The women received counselling after their return to Australia, but this clearly failed to put paid to the tension between the women which erupted in spectacular fashion at the celebratory dinner, once a few drinks had been consumed.

According to witnesses, Oliver abruptly got up from a conversation with the men's rowing head coach, Noel Donaldson, walked up to Robbins and hit her. Athletes and officials looked on in astonishment as Robbins hurried to the lavatory. Mr Donaldson told The Australian newspaper that the incident was "disappointing and regrettable".

He said: "I can't comment on what may or may not have happened in the women's toilet, but what I witnessed was a fairly mild incident. By my reckoning, it was the culmination of a continuing concern among the group that made up the women's eight crew."

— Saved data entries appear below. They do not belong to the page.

-- pv_equiv track=rewrite | github.com/pradyumnasagar/synthomics | genome_sonics/art.py | compute_dna_walk
-- ===== SOURCE A (Python) =====
-- from typing import Dict, List, Tuple, Optional
--
-- def compute_dna_walk(seq: str) -> Tuple[List[int], List[int]]:
--     """
--     Compute 2D DNA walk coordinates.
--
--     Mapping:
--         A → Up (+y)
--         T → Down (-y)
--         G → Right (+x)
--         C → Left (-x)
--
--     Args:
--         seq: DNA sequence
--
--     Returns:
--         (x_coords, y_coords) lists
--     """
--     x, y = 0, 0
--     xs, ys = [0], [0]
--
--     for nuc in seq.upper():
--         if nuc == 'A':
--             y += 1
--         elif nuc == 'T':
--             y -= 1
--         elif nuc == 'G':
--             x += 1
--         elif nuc == 'C':
--             x -= 1
--         # N doesn't move
--
--         xs.append(x)
--         ys.append(y)
--
--     return xs, ys
-- ===== SOURCE B (Python) =====
-- _DELTA = {'A': (0, 1), 'T': (0, -1), 'G': (1, 0), 'C': (-1, 0)}
--
-- def compute_dna_walk(seq):
--     # Compute the walk's ENDPOINT first, directly from nucleotide counts,
--     # then reconstruct the path BACKWARDS from the endpoint, undoing one
--     # step at a time, and reverse the built lists at the end.
--     s = seq.upper()
--     x = s.count('G') - s.count('C')
--     y = s.count('A') - s.count('T')
--     xs, ys = [x], [y]
--     for nuc in reversed(s):
--         dx, dy = _DELTA.get(nuc, (0, 0))
--         x -= dx
--         y -= dy
--         xs.append(x)
--         ys.append(y)
--     return xs[::-1], ys[::-1]
-- ===== Notes on version B (the rewrite author's own statement) =====
-- stated objective: alternative
-- what changed: B first computes the walk's endpoint in closed form from nucleotide counts (str.count), then reconstructs the path back-to-front by undoing one step at a time from the endpoint and reversing the lists, instead of A's forward pass threading running totals.
import Mathlib
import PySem

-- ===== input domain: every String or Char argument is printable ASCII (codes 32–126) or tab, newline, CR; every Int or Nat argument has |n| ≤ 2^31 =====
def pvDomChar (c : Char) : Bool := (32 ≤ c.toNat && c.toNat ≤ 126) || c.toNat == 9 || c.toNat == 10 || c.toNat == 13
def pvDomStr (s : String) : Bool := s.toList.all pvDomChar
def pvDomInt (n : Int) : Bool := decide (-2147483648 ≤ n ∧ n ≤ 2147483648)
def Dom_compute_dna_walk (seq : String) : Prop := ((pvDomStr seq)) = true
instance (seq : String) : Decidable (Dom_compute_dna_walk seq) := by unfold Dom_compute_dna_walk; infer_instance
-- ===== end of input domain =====

-- B computes the endpoint from nucleotide counts and rebuilds the walk back-to-front (alternative decomposition, same cost).

-- ===== PORT A =====
-- one iteration of A's if/elif chain: the updated (x, y) for one nucleotide
def pvStepA (x y : Int) (c : Char) : Int × Int :=
  if c = 'A' then (x, y + 1)
  else if c = 'T' then (x, y - 1)
  else if c = 'G' then (x + 1, y)
  else if c = 'C' then (x - 1, y)
  else (x, y)

-- A's loop: thread x, y forward, appending each new position to xs, ys
def pvLoopA : List Char → Int → Int → List Int → List Int → List Int × List Int
  | [], _, _, xs, ys => (xs, ys)
  | c :: rest, x, y, xs, ys =>
      let p := pvStepA x y c
      pvLoopA rest p.1 p.2 (xs ++ [p.1]) (ys ++ [p.2])

def compute_dna_walk (seq : String) : List Int × List Int :=
  pvLoopA (PySem.Str.upper seq).toList 0 0 [0] [0]

-- ===== PORT B =====
def pvDeltaTable : PySem.Dict Char (Int × Int) :=
  PySem.Dict.mk [('A', (0, 1)), ('T', (0, -1)), ('G', (1, 0)), ('C', (-1, 0))]

-- Source B's backward loop: undo one step per nucleotide (read right-to-left), appending each earlier position
def pvLoopB : List Char → Int → Int → List Int → List Int → List Int × List Int
  | [], _, _, xs, ys => (xs, ys)
  | c :: rest, x, y, xs, ys =>
      let d := PySem.Dict.getD pvDeltaTable c (0, 0)
      pvLoopB rest (x - d.1) (y - d.2) (xs ++ [x - d.1]) (ys ++ [y - d.2])

-- Source B: endpoint from counts, then walk backwards from it, then reverse ([::-1])
def compute_dna_walk_alt (seq : String) : List Int × List Int :=
  let s := PySem.Str.upper seq
  let x : Int := (PySem.Str.count s "G" : Int) - (PySem.Str.count s "C" : Int)
  let y : Int := (PySem.Str.count s "A" : Int) - (PySem.Str.count s "T" : Int)
  let p := pvLoopB s.toList.reverse x y [x] [y]
  (p.1.reverse, p.2.reverse)

-- ===== PRECONDITION & SPEC =====
def Spec_compute_dna_walk (seq : String) (out : List Int × List Int) : Prop := out = compute_dna_walk_alt seq
instance (seq : String) (out : List Int × List Int) : Decidable (Spec_compute_dna_walk seq out) := by unfold Spec_compute_dna_walk; infer_instance

-- ===== CLAIM (what is proved, stated in full; the proofs are below) =====
def Claim_equal_compute_dna_walk : Prop := ∀ (seq : String), Dom_compute_dna_walk seq → Spec_compute_dna_walk seq (compute_dna_walk seq)

-- ===== LEMMAS AND PROOFS =====

-- the delta table's lookup, written out
theorem pvDelta_closed (c : Char) :
    PySem.Dict.getD pvDeltaTable c (0, 0) =
      if c = 'A' then ((0 : Int), (1 : Int)) else if c = 'T' then (0, -1)
      else if c = 'G' then (1, 0) else if c = 'C' then (-1, 0) else (0, 0) := by
  simp only [pvDeltaTable, PySem.Dict.getD_eq_get?_getD, PySem.Dict.get?_mk_cons]
  split_ifs <;> simp_all [PySem.Dict.get?] <;> subst_vars <;> simp_all

-- A's branch chain computes exactly "add the looked-up delta"
theorem pvStepA_eq_delta (x y : Int) (c : Char) :
    pvStepA x y c = (x + (PySem.Dict.getD pvDeltaTable c (0, 0)).1,
                     y + (PySem.Dict.getD pvDeltaTable c (0, 0)).2) := by
  rw [pvStepA, pvDelta_closed]; split_ifs <;> simp <;> ring

-- head b followed by the tail of scanl is scanl itself
theorem scanl_head_tail (b : Int) (l : List Int) :
    b :: (List.scanl (· + ·) b l).tail = List.scanl (· + ·) b l := by
  cases l <;> simp

theorem scanl_sub_head_tail (b : Int) (l : List Int) :
    b :: (List.scanl (· - ·) b l).tail = List.scanl (· - ·) b l := by
  cases l <;> simp

-- A's loop appends exactly the (tail of the) forward prefix sums of the deltas
theorem pvLoopA_eq_scanl (cs : List Char) : ∀ (x y : Int) (xs ys : List Int),
    pvLoopA cs x y xs ys =
      (xs ++ (List.scanl (· + ·) x (cs.map (fun c => (PySem.Dict.getD pvDeltaTable c (0, 0)).1))).tail,
       ys ++ (List.scanl (· + ·) y (cs.map (fun c => (PySem.Dict.getD pvDeltaTable c (0, 0)).2))).tail) := by
  induction cs with
  | nil => intro x y xs ys; simp [pvLoopA]
  | cons c rest ih =>
      intro x y xs ys
      rw [pvLoopA]
      simp only [pvStepA_eq_delta, ih, List.map_cons, List.scanl_cons, List.tail_cons]
      conv_rhs => rw [← scanl_head_tail, ← scanl_head_tail]
      simp [List.append_assoc, scanl_head_tail]

-- B's loop appends exactly the (tail of the) backward running differences of the deltas
theorem pvLoopB_eq_scanl (cs : List Char) : ∀ (x y : Int) (xs ys : List Int),
    pvLoopB cs x y xs ys =
      (xs ++ (List.scanl (· - ·) x (cs.map (fun c => (PySem.Dict.getD pvDeltaTable c (0, 0)).1))).tail,
       ys ++ (List.scanl (· - ·) y (cs.map (fun c => (PySem.Dict.getD pvDeltaTable c (0, 0)).2))).tail) := by
  induction cs with
  | nil => intro x y xs ys; simp [pvLoopB]
  | cons c rest ih =>
      intro x y xs ys
      rw [pvLoopB]
      simp only [ih, List.map_cons, List.scanl_cons, List.tail_cons]
      conv_rhs => rw [← scanl_sub_head_tail, ← scanl_sub_head_tail]
      simp [List.append_assoc, scanl_sub_head_tail]

-- Chars.count with a single-character needle is List.count (fuel-indexed helper)
theorem pvGo_single (c : Char) : ∀ (fuel : Nat) (s : List Char) (acc : Nat), s.length ≤ fuel →
    PySem.Chars.count.go [c] fuel s acc = acc + s.count c := by
  intro fuel
  induction fuel with
  | zero => intro s acc h; cases s with
    | nil => simp [PySem.Chars.count.go]
    | cons a t => simp at h
  | succ n ih => intro s acc h; cases s with
    | nil => simp [PySem.Chars.count.go]
    | cons a t =>
      simp only [PySem.Chars.count.go]
      by_cases hc : c = a
      · subst hc
        simp [List.isPrefixOf, ih t (acc + 1) (by simpa using h)]
        omega
      · have hp : [c].isPrefixOf (a :: t) = false := by
          simp [List.isPrefixOf]; exact fun h' => hc h'
        simp [hp, ih t acc (by simpa using h), List.count_cons]
        intro h'; exact absurd h'.symm hc

theorem pvCount_single (cs : List Char) (c : Char) : PySem.Chars.count cs [c] = cs.count c := by
  simp [PySem.Chars.count, pvGo_single c cs.length cs 0 le_rfl]

-- the count-based endpoint equals the sum of the x-deltas
theorem pvSum_dx (cs : List Char) :
    (cs.map (fun c => (PySem.Dict.getD pvDeltaTable c (0, 0)).1)).sum =
      (cs.count 'G' : Int) - (cs.count 'C' : Int) := by
  induction cs with
  | nil => simp
  | cons a t ih =>
      rw [List.map_cons, List.sum_cons, ih, pvDelta_closed]
      split_ifs <;> simp_all <;> ring

-- the count-based endpoint equals the sum of the y-deltas
theorem pvSum_dy (cs : List Char) :
    (cs.map (fun c => (PySem.Dict.getD pvDeltaTable c (0, 0)).2)).sum =
      (cs.count 'A' : Int) - (cs.count 'T' : Int) := by
  induction cs with
  | nil => simp
  | cons a t ih =>
      rw [List.map_cons, List.sum_cons, ih, pvDelta_closed]
      split_ifs <;> simp_all <;> ring

theorem pvScanl_snoc (f : Int → Int → Int) (b a : Int) (u : List Int) :
    List.scanl f b (u ++ [a]) = List.scanl f b u ++ [f (u.foldl f b) a] := by
  induction u generalizing b with
  | nil => simp
  | cons x t ih => simp [List.scanl_cons, ih]

theorem pvFoldl_sub (c : Int) (u : List Int) : u.foldl (· - ·) c = c - u.sum := by
  induction u generalizing c with
  | nil => simp
  | cons x t ih => simp [ih]; ring

-- reversing a forward prefix-sum scan gives the backward difference scan from the total
theorem pvScanl_add_reverse (l : List Int) : ∀ c : Int,
    (List.scanl (· + ·) c l).reverse = List.scanl (· - ·) (c + l.sum) l.reverse := by
  induction l with
  | nil => simp
  | cons a t ih =>
      intro c
      simp only [List.scanl_cons, List.reverse_cons]
      rw [pvScanl_snoc, ih (c + a), pvFoldl_sub]
      simp [List.sum_cons]
      constructor
      · ring_nf
      · ring_nf

-- ===== VERDICT (by name: the statement is the Claim_ definition above) =====
theorem compute_dna_walk_spec : Claim_equal_compute_dna_walk := by
  intro seq _
  unfold Spec_compute_dna_walk
  dsimp only [compute_dna_walk, compute_dna_walk_alt]
  rw [pvLoopA_eq_scanl, pvLoopB_eq_scanl]
  have hG : ((PySem.Str.count (PySem.Str.upper seq) "G" : Nat) : Int)
      - ((PySem.Str.count (PySem.Str.upper seq) "C" : Nat) : Int)
      = ((PySem.Str.upper seq).toList.map (fun c => (PySem.Dict.getD pvDeltaTable c (0, 0)).1)).sum := by
    rw [pvSum_dx]
    simp [PySem.Str.count, pvCount_single]
  have hA : ((PySem.Str.count (PySem.Str.upper seq) "A" : Nat) : Int)
      - ((PySem.Str.count (PySem.Str.upper seq) "T" : Nat) : Int)
      = ((PySem.Str.upper seq).toList.map (fun c => (PySem.Dict.getD pvDeltaTable c (0, 0)).2)).sum := by
    rw [pvSum_dy]
    simp [PySem.Str.count, pvCount_single]
  simp only [hG, hA, List.map_reverse]
  ext1
  · simp only [List.singleton_append, scanl_head_tail, scanl_sub_head_tail]
    rw [← zero_add (List.sum _), ← pvScanl_add_reverse, List.reverse_reverse]
  · simp only [List.singleton_append, scanl_head_tail, scanl_sub_head_tail]
    rw [← zero_add (List.sum _), ← pvScanl_add_reverse, List.reverse_reverse]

Katie Foulkes, coxswain of the women's eight, told The Sydney Morning Herald: "I've told all the girls to try and keep their emotions in a little bit more. I'm not sure what triggered [the confrontation], but I'm quite sure it wasn't Sally who started it."

Robbins, who has said she will not press charges against Oliver, is staying with her close friend, Jana Pittman, a 400m hurdler, who persuaded her to attend the dinner. She plans to take a year off rowing and study sports journalism in Perth.

Her coach, Antonio Maurogiovanni, said: "This has been very emotional for her, but she is a strong girl and I think she will continue [rowing]. It should have been handled better."